Aniket Maiti successfully defends thesis, “Controlling and protecting quantum information in superconducting oscillators”

March 24, 2025

On March 4, 2025, Aniket Maiti successfully defended the thesis “Controlling and protecting quantum information in superconducting oscillators” (advisor: Robert Schoelkopf).

Maiti explained, “We’re entering a new era of extremely well-controlled experiments where we directly manipulate the quantum states of complicated systems for potentially exponential gains in sensing and computation. My work at Yale focused on a particularly interesting form of quantum information, that stored in the continuous variable phase-space of microwave light. The systems I built allowed the control of microwave light in multiple oscillators down to a single photon (that’s less than three-millionths of an attojoule of energy) with ultra-high fidelity. This gave rise to a new quantum processor architecture and many interesting investigations into the interaction of light and matter!”

He will be working as a Research Scientist at Google Quantum, helping them build scalable fault-tolerant quantum computers.

Thesis abstract

Modern quantum experiments allow the precise manipulation and measurement of many-body quantum states, pushing quantum mechanics from a testable theory to a utilizable technology.
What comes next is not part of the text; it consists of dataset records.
-- pv_equiv track=rewrite | github.com/brenbrenbrenbren/volcano-tool | plotting/upset.py | get_intersection_genes
-- ===== SOURCE A (Python) =====
-- from typing import Dict, Set, List, Tuple, Optional
--
-- def get_intersection_genes(
--     deg_sets: Dict[str, Set[str]],
--     selected_datasets: List[str],
--     exclusive: bool = True
-- ) -> Set[str]:
--     """
--     Get genes in the intersection of selected datasets.
--
--     Args:
--         deg_sets: Dictionary of dataset name to gene set
--         selected_datasets: List of datasets to intersect
--         exclusive: If True, return only genes in exactly these datasets
--
--     Returns:
--         Set of gene names
--     """
--     if not selected_datasets:
--         return set()
--
--     # Genes in all selected datasets
--     intersection = set.intersection(*[deg_sets[name] for name in selected_datasets])
--
--     if exclusive:
--         # Remove genes that are also in other datasets
--         other_datasets = [name for name in deg_sets if name not in selected_datasets]
--         for name in other_datasets:
--             intersection -= deg_sets[name]
--
--     return intersection
-- ===== SOURCE B (Python) =====
-- def get_intersection_genes(deg_sets, selected_datasets, exclusive=True):
--     if not selected_datasets:
--         return set()
--     first = deg_sets[selected_datasets[0]]
--     sel = set(selected_datasets)
--     if exclusive:
--         return {g for g in first
--                 if all((name in sel) == (g in genes)
--                        for name, genes in deg_sets.items())}
--     return {g for g in first
--             if all(g in genes
--                    for name, genes in deg_sets.items() if name in sel)}
-- ===== Notes on version B (the rewrite author's own statement) =====
-- stated objective: alternative
-- what changed: A intersects the selected gene sets with set.intersection and then subtracts every non-selected set; B never builds intermediate sets: it filters the first selected gene set with one per-gene membership test over deg_sets.items() (exclusive: selection status of each dataset must equal the gene's membership; inclusive: every selected dataset must contain the gene).
import Mathlib
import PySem

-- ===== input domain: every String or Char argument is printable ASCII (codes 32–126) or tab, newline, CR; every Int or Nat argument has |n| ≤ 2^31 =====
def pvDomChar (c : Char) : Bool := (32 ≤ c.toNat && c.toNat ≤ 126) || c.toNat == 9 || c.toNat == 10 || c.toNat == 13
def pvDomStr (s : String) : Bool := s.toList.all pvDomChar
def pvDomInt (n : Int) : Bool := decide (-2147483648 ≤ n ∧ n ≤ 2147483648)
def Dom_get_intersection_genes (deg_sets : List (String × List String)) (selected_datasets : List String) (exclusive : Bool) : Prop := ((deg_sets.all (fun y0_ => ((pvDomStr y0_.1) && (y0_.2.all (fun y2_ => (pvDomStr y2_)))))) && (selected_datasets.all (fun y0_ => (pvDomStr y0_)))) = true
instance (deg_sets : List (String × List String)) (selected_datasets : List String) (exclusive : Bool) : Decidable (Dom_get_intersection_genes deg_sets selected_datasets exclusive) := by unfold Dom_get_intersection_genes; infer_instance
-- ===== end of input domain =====

-- B replaces A's set algebra (intersect the selected sets, then subtract every other set)
-- by a single per-gene membership test over the first selected set; alternative decomposition,
-- equal value (return value only; neither version mutates its arguments).

-- ===== PORT A =====
def get_intersection_genes (deg_sets : List (String × List String)) (selected_datasets : List String) (exclusive : Bool) : List String :=
  if selected_datasets.isEmpty then []
  else
    let d := PySem.Dict.mk deg_sets
    -- intersection = set.intersection(*[deg_sets[name] for name in selected_datasets])
    let sets := selected_datasets.map (fun name => d.getD name [])
    let inter :=
      match sets with
      | [] => []
      | s :: rest => rest.foldl (fun acc t => PySem.Set.inter acc t) (PySem.Set.ofList s)
    if exclusive then
      let others := d.keys.filter (fun name => !selected_datasets.contains name)
      others.foldl (fun acc name => PySem.Set.diff acc (d.getD name [])) inter
    else inter

-- ===== PORT B =====
def get_intersection_genes_alt (deg_sets : List (String × List String)) (selected_datasets : List String) (exclusive : Bool) : List String :=
  if selected_datasets.isEmpty then []
  else
    let d := PySem.Dict.mk deg_sets
    let first := PySem.Set.ofList (d.getD (selected_datasets.headD "") [])
    let sel := PySem.Set.ofList selected_datasets
    if exclusive then
      first.filter (fun g => deg_sets.all (fun p => PySem.Set.contains sel p.1 == p.2.contains g))
    else
      first.filter (fun g => deg_sets.all (fun p => !PySem.Set.contains sel p.1 || p.2.contains g))

-- ===== PRECONDITION & SPEC =====
-- Pre_ excludes (a) selected names missing from deg_sets, where A raises KeyError, and
-- (b) association lists with duplicate keys, which do not represent a Python dict (both
-- Pythons receive the collapsed dict there, but the list-level ports may disagree).
def Pre_get_intersection_genes (deg_sets : List (String × List String)) (selected_datasets : List String) (exclusive : Bool) : Prop :=
  (deg_sets.map Prod.fst).Nodup ∧ ∀ n ∈ selected_datasets, n ∈ deg_sets.map Prod.fst
instance (deg_sets : List (String × List String)) (selected_datasets : List String) (exclusive : Bool) : Decidable (Pre_get_intersection_genes deg_sets selected_datasets exclusive) := by unfold Pre_get_intersection_genes; infer_instance
def pvWitness_get_intersection_genes : (List (String × List String)) × List String × Bool :=
  ([("a", ["g1", "g2"]), ("b", ["g2"])], ["a"], true)
def Spec_get_intersection_genes (deg_sets : List (String × List String)) (selected_datasets : List String) (exclusive : Bool) (out : List String) : Prop := out = get_intersection_genes_alt deg_sets selected_datasets exclusive
instance (deg_sets : List (String × List String)) (selected_datasets : List String) (exclusive : Bool) (out : List String) : Decidable (Spec_get_intersection_genes deg_sets selected_datasets exclusive out) := by unfold Spec_get_intersection_genes; infer_instance

-- ===== CLAIM (what is proved, stated in full; the proofs are below) =====
def Claim_equal_get_intersection_genes : Prop := ∀ (deg_sets : List (String × List String)) (selected_datasets : List String) (exclusive : Bool), Dom_get_intersection_genes deg_sets selected_datasets exclusive → Pre_get_intersection_genes deg_sets selected_datasets exclusive → Spec_get_intersection_genes deg_sets selected_datasets exclusive (get_intersection_genes deg_sets selected_datasets exclusive)

-- ===== LEMMAS AND PROOFS =====

-- a fold of filters is one filter by the conjunction
theorem pv_foldl_filter {α β : Type} (f : β → α → Bool) :
    ∀ (l : List β) (s : List α),
      l.foldl (fun acc b => acc.filter (fun x => f b x)) s
        = s.filter (fun x => l.all (fun b => f b x)) := by
  intro l
  induction l with
  | nil => intro s; simp
  | cons b l ih =>
    intro s
    rw [List.foldl_cons, ih, List.filter_filter]
    simp [Bool.and_comm]

theorem pv_mem_assoc_of_mem_keys {deg_sets : List (String × List String)} {n : String}
    (h : n ∈ deg_sets.map Prod.fst) :
    ∃ v, (n, v) ∈ deg_sets := by
  rcases List.mem_map.1 h with ⟨p, hp, rfl⟩
  exact ⟨p.2, hp⟩

theorem pv_getD_eq {deg_sets : List (String × List String)} {n : String} {v : List String}
    (hnd : (deg_sets.map Prod.fst).Nodup) (h : (n, v) ∈ deg_sets) :
    (PySem.Dict.mk deg_sets).getD n [] = v := by
  exact PySem.Dict.getD_of_mem_items _ h (by simpa [PySem.Dict.keys] using hnd) []

theorem get_intersection_genes_spec_aux (deg_sets : List (String × List String))
    (selected_datasets : List String) (exclusive : Bool)
    (hpre : Pre_get_intersection_genes deg_sets selected_datasets exclusive) :
    get_intersection_genes deg_sets selected_datasets exclusive
      = get_intersection_genes_alt deg_sets selected_datasets exclusive := by
  obtain ⟨hnd, hsel⟩ := hpre
  cases selected_datasets with
  | nil => rfl
  | cons s0 rest =>
    unfold get_intersection_genes get_intersection_genes_alt
    simp only [List.isEmpty_cons, if_neg, Bool.false_eq_true, not_false_iff, List.headD_cons,
      List.map_cons]
    have hs0 : s0 ∈ deg_sets.map Prod.fst := hsel s0 (by simp)
    cases exclusive with
    | false =>
      simp only [if_neg, Bool.false_eq_true, not_false_iff, PySem.Set.inter]
      rw [pv_foldl_filter (fun (t : PySem.Set String) x => PySem.Set.contains t x)
          (rest.map (fun name => (PySem.Dict.mk deg_sets).getD name []))]
      apply List.filter_congr
      intro g hg
      have hg0 : g ∈ (PySem.Dict.mk deg_sets).getD s0 [] := by
        simpa [PySem.Set.mem_ofList] using hg
      rw [Bool.eq_iff_iff]
      simp only [List.all_map, List.all_eq_true, Function.comp, Bool.or_eq_true,
        List.contains_iff_mem]
      constructor
      · intro hall p hp
        by_cases hmem : PySem.Set.contains (PySem.Set.ofList (s0 :: rest)) p.1 = true
        · right
          have hp1 : p.1 ∈ s0 :: rest := by
            simpa [PySem.Set.contains_iff, PySem.Set.mem_ofList] using hmem
          have hv : (PySem.Dict.mk deg_sets).getD p.1 [] = p.2 := pv_getD_eq hnd hp
          rcases List.mem_cons.1 hp1 with h0 | hr
          · subst h0; rw [hv] at hg0; simpa [List.contains_iff_mem] using hg0
          · have := hall p.1 hr; rw [hv] at this
            simpa [List.contains_iff_mem] using this
        · left; simpa using hmem
      · intro hall n hn
        have hnk : n ∈ deg_sets.map Prod.fst := hsel n (by simp [hn])
        rcases pv_mem_assoc_of_mem_keys hnk with ⟨v, hv⟩
        rw [pv_getD_eq hnd hv]
        rcases hall (n, v) hv with hbad | hok
        · exfalso
          have hc : ((PySem.Set.ofList (s0 :: rest)).contains n) = true := by
            simpa [PySem.Set.mem_ofList] using List.mem_cons_of_mem s0 hn
          rw [hc] at hbad
          simp at hbad
        · simpa [List.contains_iff_mem] using hok
    | true =>
      simp only [if_pos, PySem.Set.inter, PySem.Set.diff]
      rw [pv_foldl_filter (fun (t : PySem.Set String) x => PySem.Set.contains t x)
            (rest.map (fun name => (PySem.Dict.mk deg_sets).getD name [])),
          pv_foldl_filter
            (fun (name : String) x => !PySem.Set.contains ((PySem.Dict.mk deg_sets).getD name []) x),
          List.filter_filter]
      apply List.filter_congr
      intro g hg
      have hg0 : g ∈ (PySem.Dict.mk deg_sets).getD s0 [] := by
        simpa [PySem.Set.mem_ofList] using hg
      rw [Bool.eq_iff_iff]
      simp only [List.all_map, List.all_eq_true, List.mem_filter, Function.comp,
        Bool.and_eq_true, PySem.Dict.keys_mk]
      constructor
      · intro ⟨hothers, hsel'⟩ p hp
        have hv : (PySem.Dict.mk deg_sets).getD p.1 [] = p.2 := pv_getD_eq hnd hp
        by_cases hmem : p.1 ∈ s0 :: rest
        · have h1 : PySem.Set.contains (PySem.Set.ofList (s0 :: rest)) p.1 = true := by
            simp [PySem.Set.mem_ofList, hmem]
          rw [h1]
          rcases List.mem_cons.1 hmem with h0 | hr
          · subst h0; rw [hv] at hg0
            simpa [List.contains_iff_mem] using hg0
          · have := hsel' p.1 hr; rw [hv] at this
            simpa [List.contains_iff_mem] using this
        · have h1 : PySem.Set.contains (PySem.Set.ofList (s0 :: rest)) p.1 = false := by
            simp [PySem.Set.mem_ofList]
            simpa using hmem
          rw [h1]
          have hfk : p.1 ∈ List.map (fun x => x.1) deg_sets := List.mem_map.2 ⟨p, hp, rfl⟩
          have := hothers p.1 ⟨hfk, by simpa [List.contains_iff_mem] using hmem⟩
          rw [hv] at this
          simpa [PySem.Set.contains, List.contains_iff_mem] using this
      · intro hall
        constructor
        · intro n hnk
          have hnk' : n ∈ deg_sets.map Prod.fst := by simpa using hnk.1
          have hnn : n ∉ s0 :: rest := by simpa [List.contains_iff_mem] using hnk.2
          rcases pv_mem_assoc_of_mem_keys hnk' with ⟨v, hv⟩
          rw [pv_getD_eq hnd hv]
          have := hall (n, v) hv
          have h0 : PySem.Set.contains (PySem.Set.ofList (s0 :: rest)) n = false := by
            simpa [PySem.Set.mem_ofList] using hnn
          rw [h0] at this
          simpa [PySem.Set.contains, List.contains_iff_mem] using this.symm
        · intro n hn
          have hnk : n ∈ deg_sets.map Prod.fst := hsel n (by simp [hn])
          rcases pv_mem_assoc_of_mem_keys hnk with ⟨v, hv⟩
          rw [pv_getD_eq hnd hv]
          have := hall (n, v) hv
          have h1 : PySem.Set.contains (PySem.Set.ofList (s0 :: rest)) n = true := by
            simp [PySem.Set.mem_ofList, List.mem_cons_of_mem _ hn]
          rw [h1] at this
          simpa [List.contains_iff_mem] using this.symm

-- ===== VERDICT (by name: the statement is the Claim_ definition above) =====
theorem get_intersection_genes_spec : Claim_equal_get_intersection_genes := by
  intro deg_sets selected_datasets exclusive _ hpre
  exact get_intersection_genes_spec_aux deg_sets selected_datasets exclusive hpre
The central promise of these systems is to process quantum information for exponential advantages in computing, sensing, and communication. An interesting way to achieve such a processor is to store and manipulate quantum information in the continuous-variable (bosonic) phase space of light. Since photons in free-space do not talk to each other, such an approach necessarily requires the introduction of nonlinearity through strong light-matter couplings. However, since all matter is lossy, this inevitably introduces a trade-off between the speed of control and the inherited decoherence of the light.

This thesis achieves controllable bosonic systems by trapping microwave light in the standing waves of a superconducting oscillator, and making it interact with Josephson junction-based nonlinearities. I first demonstrate novel ways to exchange single photons between two oscillators through carefully constructed driven nonlinearities, achieving several orders of magnitude higher fidelity than previously possible. I then introduce ways to utilize such a high-fidelity coupler to dynamically couple light and matter, in a way that breaks the trade-off between universal control and inherited decoherence. Finally, I theoretically show how such universal control can autonomously protect any appropriate error-correction code in the bosonic mode, against a full Lindbladian error channel. Together, this thesis provides a promising path towards fault-tolerant bosonic quantum processors.